Python thread

Christian Heimes lists at cheimes.de
Thu Sep 1 19:09:51 EDT 2011


Am 02.09.2011 00:46, schrieb Benjamin Kaplan:
> Threading is an OS-level construct to allow concurrency within a
> single process (and address space). Threads are never supposed to be
> separate processes (they aren't at the C-level, so I don't know what
> Java is doing here). CPython code has a global interpreter lock which
> prevents two threads from running Python code at the same time, but
> they're still useful for asynchronous operations. For example, one
> thread can be waiting for user input while another thread continues to
> process data. Other Python implementations such as Jython and
> IronPython don't have a global interpreter lock so threads can run
> concurrently (and on different cores in a multi-core machine).

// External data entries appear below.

-- pv_equiv track=rewrite | github.com/soundarzozm/DSA-py | cp/div2/924/B.py | solve
-- ===== SOURCE A (Python) =====
-- def solve(n, arr):
--     x = 0
--
--     for i in range(n-1):
--         s = set()
--         for j in range(0, n):
--             if abs(arr[j] - arr[i]) < n and abs(arr[j] - arr[i]) > 0:
--                 s.add(abs(arr[j] - arr[i]))
--
--         x = max(x, len(s))
--
--     return x+1
-- ===== SOURCE B (Python) =====
-- def solve(n, arr):
--     # Instead of collecting pairwise absolute differences per anchor (A's nested
--     # index scan), iterate the candidate differences d = 1..n-1 directly and test
--     # hash membership of a-d / a+d in the value set; anchors are deduplicated.
--     if n < 2:
--         return 1
--     vals = set(arr[:n])
--     anchors = set(arr[:n - 1])
--     best = 0
--     for a in anchors:
--         c = 0
--         for d in range(1, n):
--             if a - d in vals or a + d in vals:
--                 c += 1
--         best = max(best, c)
--     return best + 1
-- ===== Notes on version B (the rewrite author's own statement) =====
-- stated objective: alternative
-- what changed: B enumerates candidate differences d=1..n-1 per deduplicated anchor and tests set membership of a-d/a+d, instead of A's per-index inner scan collecting absolute differences into a fresh set; Pre_ excludes inputs where A raises IndexError (2 <= n > len(arr)).
import Mathlib
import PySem

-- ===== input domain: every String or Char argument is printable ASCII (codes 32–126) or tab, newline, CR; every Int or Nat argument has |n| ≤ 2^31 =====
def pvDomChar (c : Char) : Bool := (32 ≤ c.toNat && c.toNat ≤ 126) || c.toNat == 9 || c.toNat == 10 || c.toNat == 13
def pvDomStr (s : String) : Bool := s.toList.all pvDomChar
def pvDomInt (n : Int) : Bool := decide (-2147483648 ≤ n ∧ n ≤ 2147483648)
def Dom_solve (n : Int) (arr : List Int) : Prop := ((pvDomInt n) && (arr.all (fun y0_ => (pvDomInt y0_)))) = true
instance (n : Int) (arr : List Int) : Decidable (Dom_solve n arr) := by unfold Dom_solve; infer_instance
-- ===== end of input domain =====

-- B enumerates candidate differences d = 1..n-1 per deduplicated anchor and tests set
-- membership of a-d / a+d, instead of A's per-index inner scan collecting absolute
-- differences into a fresh set (objective: alternative algorithm, same worst-case cost).

-- ===== PORT A =====
def solve (n : Int) (arr : List Int) : Int :=
  let x : Int := (PySem.List.pyRange 0 (n - 1) 1).foldl (fun x i =>
    let s : PySem.Set Int := (PySem.List.pyRange 0 n 1).foldl (fun s j =>
      if |PySem.List.pyGetD arr j 0 - PySem.List.pyGetD arr i 0| < n ∧
         |PySem.List.pyGetD arr j 0 - PySem.List.pyGetD arr i 0| > 0 then
        PySem.Set.add s |PySem.List.pyGetD arr j 0 - PySem.List.pyGetD arr i 0|
      else s) (PySem.Set.empty)
    max x (s.length : Int)) 0
  x + 1

-- ===== PORT B =====
def solve_alt (n : Int) (arr : List Int) : Int :=
  if n < 2 then 1
  else
    let vals : PySem.Set Int := PySem.Set.ofList (PySem.List.slice arr none (some n))
    let anchors : PySem.Set Int := PySem.Set.ofList (PySem.List.slice arr none (some (n - 1)))
    let best : Int := anchors.foldl (fun best a =>
      let c : Int := (PySem.List.pyRange 1 n 1).foldl (fun c d =>
        if PySem.Set.contains vals (a - d) || PySem.Set.contains vals (a + d) then c + 1 else c) 0
      max best c) 0
    best + 1

-- ===== PRECONDITION & SPEC =====
-- A raises IndexError when 2 ≤ n and arr is shorter than n; Pre_ excludes exactly those.
def Pre_solve (n : Int) (arr : List Int) : Prop := 2 ≤ n → n ≤ (arr.length : Int)
instance (n : Int) (arr : List Int) : Decidable (Pre_solve n arr) := by unfold Pre_solve; infer_instance
def pvWitness_solve : Int × List Int := (3, [1, 2, 3])

def Spec_solve (n : Int) (arr : List Int) (out : Int) : Prop := out = solve_alt n arr
instance (n : Int) (arr : List Int) (out : Int) : Decidable (Spec_solve n arr out) := by unfold Spec_solve; infer_instance

-- ===== CLAIM (what is proved, stated in full; the proofs are below) =====
def Claim_equal_solve : Prop := ∀ (n : Int) (arr : List Int), Dom_solve n arr → Pre_solve n arr → Spec_solve n arr (solve n arr)

-- ===== LEMMAS AND PROOFS =====

-- conditional-add loop = Set.update with the filtered, mapped list
theorem foldl_ite_add_eq_update {β : Type} (l : List β) (c : β → Prop) [DecidablePred c]
    (f : β → Int) (s : PySem.Set Int) :
    l.foldl (fun s j => if c j then PySem.Set.add s (f j) else s) s
      = PySem.Set.update s ((l.filter (fun j => decide (c j))).map f) := by
  induction l generalizing s with
  | nil => simp [PySem.Set.update]
  | cons hd tl ih =>
    by_cases h : c hd
    · simp only [List.foldl_cons, List.filter_cons, h, decide_true, if_pos, List.map_cons,
        PySem.Set.update_cons]
      exact ih _
    · simp only [List.foldl_cons, List.filter_cons, h, decide_false, if_neg, not_false_iff]
      exact ih _

-- a 0/+1 counting loop is the filtered length
theorem foldl_ite_count {β : Type} (l : List β) (p : β → Bool) (init : Int) :
    l.foldl (fun c d => if p d then c + 1 else c) init
      = init + ((l.filter p).length : Int) := by
  induction l generalizing init with
  | nil => simp
  | cons hd tl ih =>
    by_cases h : p hd
    · simp only [List.foldl_cons, h, if_pos, List.filter_cons, List.length_cons, ih]
      push_cast; ring
    · simp [List.foldl_cons, h, ih]

-- foldl max over two membership-equal Int lists agrees
theorem foldl_max_eq_of_mem_iff (l₁ l₂ : List Int) (a : Int)
    (h : ∀ x, x ∈ l₁ ↔ x ∈ l₂) : l₁.foldl max a = l₂.foldl max a := by
  apply le_antisymm
  · rcases PySem.List.foldl_max_mem l₁ a with hm | hm
    · rw [hm]; exact (PySem.List.le_foldl_max l₂ a).1
    · exact (PySem.List.le_foldl_max l₂ a).2 _ ((h _).1 hm)
  · rcases PySem.List.foldl_max_mem l₂ a with hm | hm
    · rw [hm]; exact (PySem.List.le_foldl_max l₁ a).1
    · exact (PySem.List.le_foldl_max l₁ a).2 _ ((h _).2 hm)

-- B's inner counting loop, named for the proofs
def bCount (n : Int) (arr : List Int) (a : Int) : Int :=
  (PySem.List.pyRange 1 n 1).foldl (fun c d =>
    if PySem.Set.contains (PySem.Set.ofList (PySem.List.slice arr none (some n))) (a - d)
      || PySem.Set.contains (PySem.Set.ofList (PySem.List.slice arr none (some n))) (a + d)
    then c + 1 else c) 0

-- a difference d is realised by some in-range value iff a-d or a+d is such a value
theorem diff_mem_iff (W : List Int) (a d n : Int) :
    ((1 ≤ d ∧ d < n) ∧ ((a - d) ∈ W ∨ (a + d) ∈ W)) ↔
    (∃ v ∈ W, (|v - a| < n ∧ |v - a| > 0) ∧ d = |v - a|) := by
  constructor
  · rintro ⟨⟨h1, h2⟩, hv | hv⟩
    · have habs : |a - d - a| = d := by
        rw [show a - d - a = -d by ring, abs_neg, abs_of_nonneg (by omega)]
      exact ⟨a - d, hv, ⟨by omega, by omega⟩, habs.symm⟩
    · have habs : |a + d - a| = d := by
        rw [show a + d - a = d by ring, abs_of_nonneg (by omega)]
      exact ⟨a + d, hv, ⟨by omega, by omega⟩, habs.symm⟩
  · rintro ⟨v, hv, ⟨hlt, hpos⟩, rfl⟩
    refine ⟨⟨by omega, hlt⟩, ?_⟩
    rcases abs_cases (v - a) with ⟨he, _⟩ | ⟨he, _⟩
    · right; rw [show a + |v - a| = a + (v - a) from by rw [he], show a + (v - a) = v from by ring]
      exact hv
    · left; rw [show a - |v - a| = a + (v - a) from by rw [he]; ring, show a + (v - a) = v from by ring]
      exact hv

-- foldl of running max over two projections agrees when the projected images have equal membership
theorem foldl_max_proj_eq {β γ : Type} (l₁ : List β) (l₂ : List γ) (f : β → Int) (g : γ → Int)
    (a : Int) (h : ∀ x, (∃ b ∈ l₁, f b = x) ↔ (∃ c ∈ l₂, g c = x)) :
    l₁.foldl (fun x b => max x (f b)) a = l₂.foldl (fun x c => max x (g c)) a := by
  rw [← List.foldl_map (f := f), ← List.foldl_map (f := g)]
  apply foldl_max_eq_of_mem_iff
  intro x
  simp only [List.mem_map]
  exact h x

-- A's inner set-building loop at anchor a has the length B counts
theorem inner_eq (n : Int) (arr : List Int) (a : Int) (h2 : 2 ≤ n)
    (hlen : n ≤ (arr.length : Int)) :
    (((PySem.List.pyRange 0 n 1).foldl (fun s j =>
        if |PySem.List.pyGetD arr j 0 - a| < n ∧ |PySem.List.pyGetD arr j 0 - a| > 0 then
          PySem.Set.add s |PySem.List.pyGetD arr j 0 - a|
        else s) (PySem.Set.empty)).length : Int)
      = bCount n arr a := by
  rw [foldl_ite_add_eq_update, PySem.Set.update_empty]
  unfold bCount
  rw [foldl_ite_count, zero_add]
  have hW : PySem.List.slice arr none (some n) = List.take n.toNat arr :=
    PySem.List.slice_to arr (by omega)
  congr 1
  apply List.Perm.length_eq
  rw [List.perm_ext_iff_of_nodup (PySem.Set.nodup_ofList _)
    ((PySem.List.nodup_pyRange_one 1 n).filter _)]
  intro d
  rw [PySem.Set.mem_ofList, List.mem_filter, PySem.List.mem_pyRange_one]
  constructor
  · rintro hd
    rw [List.mem_map] at hd
    obtain ⟨j, hj, rfl⟩ := hd
    rw [List.mem_filter, PySem.List.mem_pyRange_one, decide_eq_true_iff] at hj
    obtain ⟨⟨hj0, hjn⟩, hlt, hpos⟩ := hj
    have hjlt : j.toNat < arr.length := by omega
    have hget : PySem.List.pyGetD arr j 0 = arr[j.toNat] := by
      rw [PySem.List.pyGetD_of_nonneg arr 0 hj0, List.getD_eq_getElem arr 0 hjlt]
    have hmem : ((1 ≤ |PySem.List.pyGetD arr j 0 - a| ∧ |PySem.List.pyGetD arr j 0 - a| < n) ∧
        ((a - |PySem.List.pyGetD arr j 0 - a|) ∈ List.take n.toNat arr ∨
         (a + |PySem.List.pyGetD arr j 0 - a|) ∈ List.take n.toNat arr)) := by
      rw [diff_mem_iff]
      refine ⟨PySem.List.pyGetD arr j 0, ?_, ⟨hlt, hpos⟩, rfl⟩
      rw [hget]
      have hjt : j.toNat < (List.take n.toNat arr).length := by
        rw [List.length_take]; omega
      have : (List.take n.toNat arr)[j.toNat] = arr[j.toNat] := List.getElem_take
      rw [← this]
      exact List.getElem_mem hjt
    obtain ⟨⟨hb1, hb2⟩, hor⟩ := hmem
    refine ⟨⟨hb1, hb2⟩, ?_⟩
    rw [Bool.or_eq_true, PySem.Set.contains_iff, PySem.Set.contains_iff,
      PySem.Set.mem_ofList, PySem.Set.mem_ofList, hW]
    exact hor
  · rintro ⟨⟨hd1, hd2⟩, hc⟩
    rw [Bool.or_eq_true, PySem.Set.contains_iff, PySem.Set.contains_iff,
      PySem.Set.mem_ofList, PySem.Set.mem_ofList, hW] at hc
    have := (diff_mem_iff (List.take n.toNat arr) a d n).1 ⟨⟨hd1, hd2⟩, hc⟩
    obtain ⟨v, hvW, ⟨hlt, hpos⟩, rfl⟩ := this
    rw [List.mem_iff_getElem] at hvW
    obtain ⟨m, hm, hv⟩ := hvW
    rw [List.length_take] at hm
    have hmn : m < n.toNat := by omega
    have hml : m < arr.length := by omega
    rw [List.mem_map]
    refine ⟨(m : Int), ?_, ?_⟩
    · rw [List.mem_filter, PySem.List.mem_pyRange_one, decide_eq_true_iff]
      have hget : PySem.List.pyGetD arr (m : Int) 0 = v := by
        rw [PySem.List.pyGetD_of_nonneg arr 0 (by positivity), Int.toNat_natCast,
          List.getD_eq_getElem arr 0 hml, ← List.getElem_take (j := n.toNat) (h := by
            rw [List.length_take]; omega), hv]
      rw [hget]
      exact ⟨⟨by positivity, by omega⟩, hlt, hpos⟩
    · have hget : PySem.List.pyGetD arr (m : Int) 0 = v := by
        rw [PySem.List.pyGetD_of_nonneg arr 0 (by positivity), Int.toNat_natCast,
          List.getD_eq_getElem arr 0 hml, ← List.getElem_take (j := n.toNat) (h := by
            rw [List.length_take]; omega), hv]
      rw [hget]

-- ===== VERDICT (by name: the statement is the Claim_ definition above) =====
theorem solve_spec : Claim_equal_solve := by
  intro n arr _ hpre
  unfold Spec_solve solve solve_alt
  by_cases hn : n < 2
  · have hout : PySem.List.pyRange 0 (n - 1) 1 = [] :=
      PySem.List.pyRange_one_eq_nil (by omega)
    rw [if_pos hn, hout]
    simp
  · have h2 : 2 ≤ n := by omega
    have hlen : n ≤ (arr.length : Int) := hpre h2
    rw [if_neg hn]
    simp only []
    congr 1
    apply foldl_max_proj_eq
    intro x
    constructor
    · rintro ⟨i, hi, rfl⟩
      rw [PySem.List.mem_pyRange_one] at hi
      obtain ⟨hi0, hin⟩ := hi
      have hilt : i.toNat < arr.length := by omega
      refine ⟨PySem.List.pyGetD arr i 0, ?_, (inner_eq n arr (PySem.List.pyGetD arr i 0) h2 hlen).symm⟩
      rw [PySem.Set.mem_ofList, PySem.List.slice_to arr (show (0 : Int) ≤ n - 1 by omega)]
      have hit : i.toNat < (List.take (n - 1).toNat arr).length := by
        rw [List.length_take]; omega
      rw [PySem.List.pyGetD_of_nonneg arr 0 hi0, List.getD_eq_getElem arr 0 hilt,
        ← List.getElem_take (j := (n - 1).toNat) (h := hit)]
      exact List.getElem_mem hit
    · rintro ⟨a, ha, rfl⟩
      rw [PySem.Set.mem_ofList, PySem.List.slice_to arr (show (0 : Int) ≤ n - 1 by omega),
        List.mem_iff_getElem] at ha
      obtain ⟨m, hm, hv⟩ := ha
      rw [List.length_take] at hm
      have hml : m < arr.length := by omega
      refine ⟨(m : Int), ?_, ?_⟩
      · rw [PySem.List.mem_pyRange_one]
        exact ⟨by positivity, by omega⟩
      · have hget : PySem.List.pyGetD arr (m : Int) 0 = a := by
          rw [PySem.List.pyGetD_of_nonneg arr 0 (by positivity), Int.toNat_natCast,
            List.getD_eq_getElem arr 0 hml,
            ← List.getElem_take (j := (n - 1).toNat) (h := by rw [List.length_take]; omega), hv]
        rw [hget]
        exact inner_eq n arr a h2 hlen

On Linux threading is implemented with multiple processes. A Linux
pthread is a clone of the process created with the clone(2) syscall. [1]
Each thread has a PID and an entry in the kernel's process table. Tools
like htop can show user land threads as different processes. This may
explain the confusion of the OP. He may have seen multiple Java threads
as different processes.

psutil can list all threads with PIDs. The getpid(2) syscall returns
always the PID of the main process, gettid (only available through
syscall(SYS_gettid)) returns the PID of the current thread.